While attendance was down at THE Aesthetic Show this year in Las Vegas, the enthusiasm for practice rejuvenation was high. Every lecturer mentioned, in one way or another, the hardships of practicing aesthetic medicine in this economic recession. Speakers delivered suggestions focusing on how to grow your practice with either an increase in marketing endeavors, a decrease in operation costs, or addition of new services.
Most clinicians in attendance were looking for the next great technology to add to their practice to bring in new patients. I think a sobering message, at least for me, was Dr. Stephen Mulholland’s lunchtime motivational speech on how to cut the fat in your practice and how to capitalize on internal marketing of your existing patient population which is something we’re all probably not doing to the fullest of our potential.
His point was right on when he said we spend more time and money trying to solicit new patients that we aren’t capitalizing on the patients we already have. While we may be sending our patients birthday cards with incentive coupons, or monthly newsletters, how many of you are conducting an active outbound marketing campaign? Botox follow-up reminder calls, “thank you for the referral” call, how about “we know you've tried filler A in the past and we have filler B on special this month”?

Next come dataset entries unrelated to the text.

-- pv_equiv track=rewrite | github.com/ericmerle3789/Collatz-Junction-Theorem | scripts/tools/session10f22_iter3_rebels.py | Q_pred
-- ===== SOURCE A (Python) =====
-- def Q_pred(d):
--     n = d - 1; Q = 1
--     for p in [2, 3, 5, 7, 11, 13, 17, 19, 23, 29, 31, 37, 41, 43, 47]:
--         if n % p == 0:
--             max_power = 0; temp_n = n
--             while temp_n % p == 0: max_power += 1; temp_n //= p
--             for e in range(1, max_power + 1):
--                 if pow(2, n // (p**e), d) == 1: Q *= p
--                 else: break
--     return Q
-- ===== SOURCE B (Python) =====
-- def Q_pred(d):
--     # The test pow(2, n // p**e, d) == 1 is downward-closed in e (because
--     # n // p**(e-1) = p * (n // p**e) while p**e divides n, and x ≡ 1 implies
--     # x**p ≡ 1), so instead of scanning exponents one by one we binary-search
--     # the largest satisfying exponent and multiply Q by p**lo in one shot.
--     n = d - 1
--     Q = 1
--     for p in [2, 3, 5, 7, 11, 13, 17, 19, 23, 29, 31, 37, 41, 43, 47]:
--         if n % p == 0:
--             v = 0
--             t = n
--             while t % p == 0:
--                 v += 1
--                 t //= p
--             lo, hi = 0, v
--             while lo < hi:
--                 mid = (lo + hi + 1) // 2
--                 if pow(2, n // p**mid, d) == 1:
--                     lo = mid
--                 else:
--                     hi = mid - 1
--             Q *= p ** lo
--     return Q
-- ===== Notes on version B (the rewrite author's own statement) =====
-- stated objective: alternative
-- what changed: Instead of A's linear scan over exponents e=1..v with one Q*=p per success and a break at the first failure, B exploits that the test pow(2, n//p**e, d)==1 is downward-closed in e and binary-searches the largest satisfying exponent lo in [0,v], multiplying Q by p**lo once.
-- outside the precondition, e.g. on Q_pred(-6): A raises ValueError, B raises ValueError
import Mathlib
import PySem

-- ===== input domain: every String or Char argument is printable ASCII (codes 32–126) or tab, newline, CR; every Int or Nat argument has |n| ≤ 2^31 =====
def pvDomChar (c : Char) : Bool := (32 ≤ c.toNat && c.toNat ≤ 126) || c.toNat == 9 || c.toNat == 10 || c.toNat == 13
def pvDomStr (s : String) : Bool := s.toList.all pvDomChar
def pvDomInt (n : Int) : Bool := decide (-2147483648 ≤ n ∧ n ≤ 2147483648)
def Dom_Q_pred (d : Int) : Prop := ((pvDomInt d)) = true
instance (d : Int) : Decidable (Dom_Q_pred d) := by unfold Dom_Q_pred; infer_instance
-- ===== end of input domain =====

-- B replaces A's linear exponent scan (one Q *= p per success, break on failure) by a
-- binary search for the largest exponent e ≤ v_p(d-1) with 2^((d-1)//p^e) ≡ 1 (mod d)
-- — valid because that test is downward-closed in e — and multiplies Q by p^e once.

-- shared helper: Python's built-in three-argument pow(2, e, d), square-and-multiply
-- (exact for d ≠ 0, including Python's negative-exponent modular inverse — the base 2
-- is invertible mod |d| exactly when |d| is odd, the only case Pre_ admits — and
-- Python's sign rule: the result takes the sign of the modulus)
def pvPowMod (b : Int) (e : Nat) (m : Int) : Int :=
  if h : e = 0 then 1 % m
  else if e % 2 = 1 then pvPowMod (b * b % m) (e / 2) m * b % m
  else pvPowMod (b * b % m) (e / 2) m
decreasing_by all_goals exact Nat.div_lt_self (Nat.pos_of_ne_zero h) (by norm_num)

def pvPow2aux (e d : Int) : Int :=
  if 0 ≤ e then pvPowMod 2 e.toNat (d.natAbs : Int)
  else pvPowMod (((d.natAbs : Int) + 1) / 2) (-e).toNat (d.natAbs : Int)

def pvPow2 (e d : Int) : Int :=
  if d < 0 ∧ pvPow2aux e d ≠ 0 then pvPow2aux e d - (d.natAbs : Int) else pvPow2aux e d

def pvPrimes : List Int := [2, 3, 5, 7, 11, 13, 17, 19, 23, 29, 31, 37, 41, 43, 47]

-- the 'while temp_n % p == 0' valuation loop (identical in both Pythons), fuelled
-- (Python diverges when temp_n is zero, i.e. d = 1, which Pre_ excludes); returns (count, temp_n)
def pvValLoop (p : Int) : Nat → Int → Int → Int × Int
  | 0, cnt, temp => (cnt, temp)
  | f + 1, cnt, temp =>
    if PySem.Int.mod temp p = 0 then pvValLoop p f (cnt + 1) (PySem.Int.floordiv temp p)
    else (cnt, temp)
theorem pv_loop2 (cl cr : Int) (F B : List (Option (Int × String))) (r : Nat) : ∀ (j : Nat), j ≤ r →
    (PySem.List.pyRange 0 (j : Int) 1).foldl
      (pvStep2 cl cr (F.length : Int) (B.length : Int) pvAz pvAz.reverse)
      (F ++ List.replicate r none ++ B, (F.length : Int), -1 - (B.length : Int))
    = (F ++ (pvLblF cl (j/2) ++ (List.replicate (r-j) none ++ (pvLblB cr ((j+1)/2) ++ B))),
       (F.length : Int) + ((j/2 : Nat) : Int), -1 - (B.length : Int) - (((j+1)/2 : Nat) : Int)) := by
  intro j
  induction j with
  | zero =>
    intro _
    simp [pvLblF, pvLblB, List.append_assoc]
  | succ j ih =>
    intro hj
    have hcast : (((j+1:Nat)) : Int) = (j:Int) + 1 := by push_cast; ring
    rw [hcast, PySem.List.pyRange_one_succ_right (by omega), List.foldl_append,
      List.foldl_cons, List.foldl_nil, ih (by omega)]
    have hmod : PySem.Int.mod (j:Int) 2 = (j:Int) % 2 := PySem.Int.mod_eq_emod_of_pos (by omega)
    rcases Nat.even_or_odd j with he | ho
    · -- back write
      obtain ⟨c, rfl⟩ : ∃ c, j = c + c := he
      simp only [pvStep2, hmod]
      rw [if_pos (by omega)]
      have h1 : (c+c)/2 = c := by omega
      have h2 : (c+c+1)/2 = c := by omega
      have h3 : (c+c+1+1)/2 = c + 1 := by omega
      have h4 : r - (c+c) = (r - (c+c+1)) + 1 := by omega
      have hlen : (F ++ (pvLblF cl ((c+c)/2) ++ (List.replicate (r-(c+c)) none ++ (pvLblB cr ((c+c+1)/2) ++ B)))).length
          = F.length + r + B.length := by simp; omega
      rw [pv_setD_neg _ _ _ (by rw [hlen]; push_cast; omega) (by push_cast; omega), hlen]
      simp only [Prod.mk.injEq]
      refine ⟨?_, by omega, by push_cast; omega⟩
      have hidx : (((F.length + r + B.length : Nat) : Int) + (-1 - (B.length:Int) - ((((c+c+1)/2 : Nat)):Int))).toNat
          = (F ++ (pvLblF cl ((c+c)/2) ++ List.replicate (r-(c+c+1)) none)).length := by
        simp; omega
      have hval : (-1 - (B.length:Int) - ((((c+c+1)/2:Nat)):Int)) + (B.length:Int) = -1 - ((c:Int)) := by
        push_cast; omega
      rw [hval, pv_za_get c, hidx, h1, h2, h3, h4, List.replicate_succ', pvLblB_succ,
        show (F ++ (pvLblF cl c ++ ((List.replicate (r-(c+c+1)) none ++ [none]) ++ (pvLblB cr c ++ B))))
          = ((F ++ (pvLblF cl c ++ List.replicate (r-(c+c+1)) none)) ++ (none :: (pvLblB cr c ++ B))) by
            simp [List.append_assoc],
        pv_set_at _ _ _ _ (by simp)]
      simp [List.append_assoc]
    · -- front write
      obtain ⟨c, rfl⟩ : ∃ c, j = 2*c+1 := ho
      simp only [pvStep2, hmod]
      rw [if_neg (by omega)]
      have h1 : (2*c+1)/2 = c := by omega
      have h2 : (2*c+1+1)/2 = c + 1 := by omega
      have h3 : (2*c+1+1+1)/2 = c + 1 := by omega
      have h4 : r - (2*c+1) = (r - (2*c+1+1)) + 1 := by omega
      have hval : ((F.length:Int) + (((2*c+1)/2 : Nat):Int)) - (F.length:Int) = ((c:Nat):Int) := by
        push_cast; omega
      rw [hval, pv_az_get c,
        PySem.List.pySetD_of_nonneg _ _ (by positivity)]
      simp only [Prod.mk.injEq]
      refine ⟨?_, by push_cast; omega, by omega⟩
      have hidx : ((F.length:Int) + (((2*c+1)/2 : Nat):Int)).toNat
          = (F ++ pvLblF cl ((2*c+1)/2)).length := by simp; omega
      rw [hidx, h1, h2, h3, h4, List.replicate_succ, pvLblF_succ,
        show (F ++ (pvLblF cl c ++ ((none :: List.replicate (r-(2*c+1+1)) none) ++ (pvLblB cr (c+1) ++ B))))
          = ((F ++ pvLblF cl c) ++ (none :: (List.replicate (r-(2*c+1+1)) none ++ (pvLblB cr (c+1) ++ B)))) by
            simp [List.append_assoc],
        pv_set_at _ _ _ _ (by simp)]
      simp [List.append_assoc]

theorem pv_loop2' (cl cr ff bf i2 i3 : Int) (F B : List (Option (Int × String))) (r j : Nat)
    (hj : j ≤ r) (hff : ff = (F.length : Int)) (hbf : bf = (B.length : Int))
    (h2 : i2 = (F.length : Int)) (h3 : i3 = -1 - (B.length : Int)) :
    (PySem.List.pyRange 0 (j : Int) 1).foldl (pvStep2 cl cr ff bf pvAz pvAz.reverse)
      (F ++ List.replicate r none ++ B, i2, i3)
    = (F ++ (pvLblF cl (j/2) ++ (List.replicate (r-j) none ++ (pvLblB cr ((j+1)/2) ++ B))),
       (F.length : Int) + ((j/2 : Nat) : Int), -1 - (B.length : Int) - (((j+1)/2 : Nat) : Int)) := by
  subst hff hbf h2 h3
  exact pv_loop2 cl cr F B r j hj

theorem pv_label_eq (i : Nat) (h : i < 52) : pvAzAt i = pvLabel i := by
  revert h
  revert i
  decide

theorem pv_map_cell (cell : Int → Option (Int × String)) (a b : Int) (c : Nat) (hc : b - a = (c:Int))
    (g : Nat → Option (Int × String)) (h : ∀ u : Nat, u < c → cell (a + u) = g u) :
    (PySem.List.pyRange a b 1).map cell = (List.range c).map g := by
  rw [PySem.List.pyRange_one, List.map_map, hc, Int.toNat_natCast]
  apply List.map_congr_left
  intro u hu
  simp only [Function.comp_apply]
  exact h u (List.mem_range.mp hu)
theorem pv_front_ne_none (s : Int) (c : Nat) : ∀ x ∈ pvFront s c, x ≠ none := by
  intro x hx
  simp only [pvFront, List.mem_map] at hx
  obtain ⟨j, _, rfl⟩ := hx
  simp

theorem pv_back_ne_none (e : Int) (c : Nat) : ∀ x ∈ pvBack e c, x ≠ none := by
  intro x hx
  simp only [pvBack, List.mem_map] at hx
  obtain ⟨j, _, rfl⟩ := hx
  simp

theorem pv_final_le (l m s e : Int) (n k : Nat) (h2 : 2 ≤ l) (hle : l ≤ m)
    (hn : max l m = (n:Int)) (hk : min l m = (k:Int)) :
    get_imgt_cdr_alt l m s e
      = pvFront s ((k+1)/2) ++ List.replicate (n-k) none ++ pvBack e (k/2) := by
  have hsize : max (max l m) 0 = (n:Int) := by omega
  have hfc : PySem.Int.floordiv (min l m + 1) 2 = (((k+1)/2 : Nat) : Int) := by
    rw [PySem.Int.floordiv_eq_ediv_of_pos (by omega), hk]; omega
  have hbc : PySem.Int.floordiv (min l m) 2 = ((k/2 : Nat) : Int) := by
    rw [PySem.Int.floordiv_eq_ediv_of_pos (by omega), hk]; omega
  simp only [get_imgt_cdr_alt, if_neg (by omega : ¬ l ≤ 0), if_neg (by omega : ¬ l = 1), hsize]
  rw [PySem.List.pyRange_one_append 0 ((n:Int) - ((k/2 : Nat):Int)) (n:Int) (by omega) (by omega),
    PySem.List.pyRange_one_append 0 ((((k+1)/2 : Nat)):Int) ((n:Int) - ((k/2 : Nat):Int)) (by omega) (by omega),
    List.map_append, List.map_append]
  have e1 : (PySem.List.pyRange 0 ((((k+1)/2 : Nat)):Int) 1).map (pvCell l m s e)
      = pvFront s ((k+1)/2) := by
    apply pv_map_cell _ _ _ _ (by omega)
    intro u hu
    simp only [pvCell, hsize, hfc, hbc]
    rw [if_pos (by omega)]
    congr 2
    omega
  have e2 : (PySem.List.pyRange ((((k+1)/2 : Nat)):Int) ((n:Int) - ((k/2 : Nat):Int)) 1).map (pvCell l m s e)
      = List.replicate (n-k) none := by
    rw [pv_map_cell _ _ _ (n-k) (by omega) (fun _ => none)
      (by
        intro u hu
        simp only [pvCell, hsize, hfc, hbc]
        rw [if_neg (by omega), if_neg (by omega), if_pos (by omega)])]
    rw [List.map_const', List.length_range]
  have e3 : (PySem.List.pyRange ((n:Int) - ((k/2 : Nat):Int)) (n:Int) 1).map (pvCell l m s e)
      = pvBack e (k/2) := by
    apply pv_map_cell _ _ _ _ (by omega)
    intro u hu
    simp only [pvCell, hsize, hfc, hbc]
    rw [if_neg (by omega), if_pos (by omega)]
    congr 2
    omega
  rw [e1, e2, e3]

theorem pv_final_gt (l m s e cl cr : Int) (n k r : Nat) (h2m : 2 ≤ m) (hgt : m < l)
    (h104 : l - m ≤ 104) (hn : max l m = (n:Int)) (hk : min l m = (k:Int)) (hr : l - m = (r:Int))
    (hcl : cl = s + ((((k+1)/2 - 1 : Nat)):Int)) (hcr : cr = e - ((k/2 : Nat):Int)) :
    get_imgt_cdr_alt l m s e
      = pvFront s ((k+1)/2) ++ (pvLblF cl (r/2)
          ++ (pvLblB cr ((r+1)/2) ++ pvBack e (k/2))) := by
  have hsize : max (max l m) 0 = (n:Int) := by omega
  have hfc : PySem.Int.floordiv (min l m + 1) 2 = (((k+1)/2 : Nat) : Int) := by
    rw [PySem.Int.floordiv_eq_ediv_of_pos (by omega), hk]; omega
  have hbc : PySem.Int.floordiv (min l m) 2 = ((k/2 : Nat) : Int) := by
    rw [PySem.Int.floordiv_eq_ediv_of_pos (by omega), hk]; omega
  have hd2 : PySem.Int.floordiv (l - m) 2 = ((r/2 : Nat) : Int) := by
    rw [PySem.Int.floordiv_eq_ediv_of_pos (by omega), hr]; omega
  simp only [get_imgt_cdr_alt, if_neg (by omega : ¬ l ≤ 0), if_neg (by omega : ¬ l = 1), hsize]
  rw [PySem.List.pyRange_one_append 0 ((((k+1)/2 : Nat)):Int) (n:Int) (by omega) (by omega),
    List.map_append,
    PySem.List.pyRange_one_append ((((k+1)/2 : Nat)):Int) ((((k+1)/2 + r/2 : Nat)):Int) (n:Int) (by omega) (by omega),
    List.map_append,
    PySem.List.pyRange_one_append ((((k+1)/2 + r/2 : Nat)):Int) ((n:Int) - ((k/2 : Nat):Int)) (n:Int) (by omega) (by omega),
    List.map_append]
  have e1 : (PySem.List.pyRange 0 ((((k+1)/2 : Nat)):Int) 1).map (pvCell l m s e)
      = pvFront s ((k+1)/2) := by
    apply pv_map_cell _ _ _ _ (by omega)
    intro u hu
    simp only [pvCell, hsize, hfc, hbc]
    rw [if_pos (by omega)]
    congr 2
    omega
  have e2 : (PySem.List.pyRange ((((k+1)/2 : Nat)):Int) ((((k+1)/2 + r/2 : Nat)):Int) 1).map (pvCell l m s e)
      = pvLblF cl (r/2) := by
    apply pv_map_cell _ _ _ _ (by omega)
    intro u hu
    simp only [pvCell, hsize, hfc, hbc, hd2]
    rw [if_neg (by omega), if_neg (by omega), if_neg (by omega), if_pos (by omega)]
    rw [pv_label_eq u (by omega)]
    congr 2
    · omega
    · congr 1
      omega
  have e3 : (PySem.List.pyRange ((((k+1)/2 + r/2 : Nat)):Int) ((n:Int) - ((k/2 : Nat):Int)) 1).map (pvCell l m s e)
      = pvLblB cr ((r+1)/2) := by
    apply pv_map_cell _ _ _ _ (by omega)
    intro u hu
    simp only [pvCell, hsize, hfc, hbc, hd2]
    rw [if_neg (by omega), if_neg (by omega), if_neg (by omega), if_neg (by omega)]
    rw [pv_label_eq ((r+1)/2 - 1 - u) (by omega)]
    congr 2
    · omega
    · congr 1
      omega
  have e4 : (PySem.List.pyRange ((n:Int) - ((k/2 : Nat):Int)) (n:Int) 1).map (pvCell l m s e)
      = pvBack e (k/2) := by
    apply pv_map_cell _ _ _ _ (by omega)
    intro u hu
    simp only [pvCell, hsize, hfc, hbc]
    rw [if_neg (by omega), if_pos (by omega)]
    congr 2
    omega
  rw [e1, e2, e3, e4]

If your practice management software is not engineered to be able to pull out these clients for follow-up calls, it’s time to change software programs. Now more than ever you need to be able to query on a certain group of patients who are ready for a follow-up treatment and have not yet scheduled their appointment. Dr. Mulholland’s point was that you have already gained the trust of that client so why let them slip through your fingertips? Current clients should be treated as VIPs as their positive experiences are going to bring in new clients via “word of mouth”.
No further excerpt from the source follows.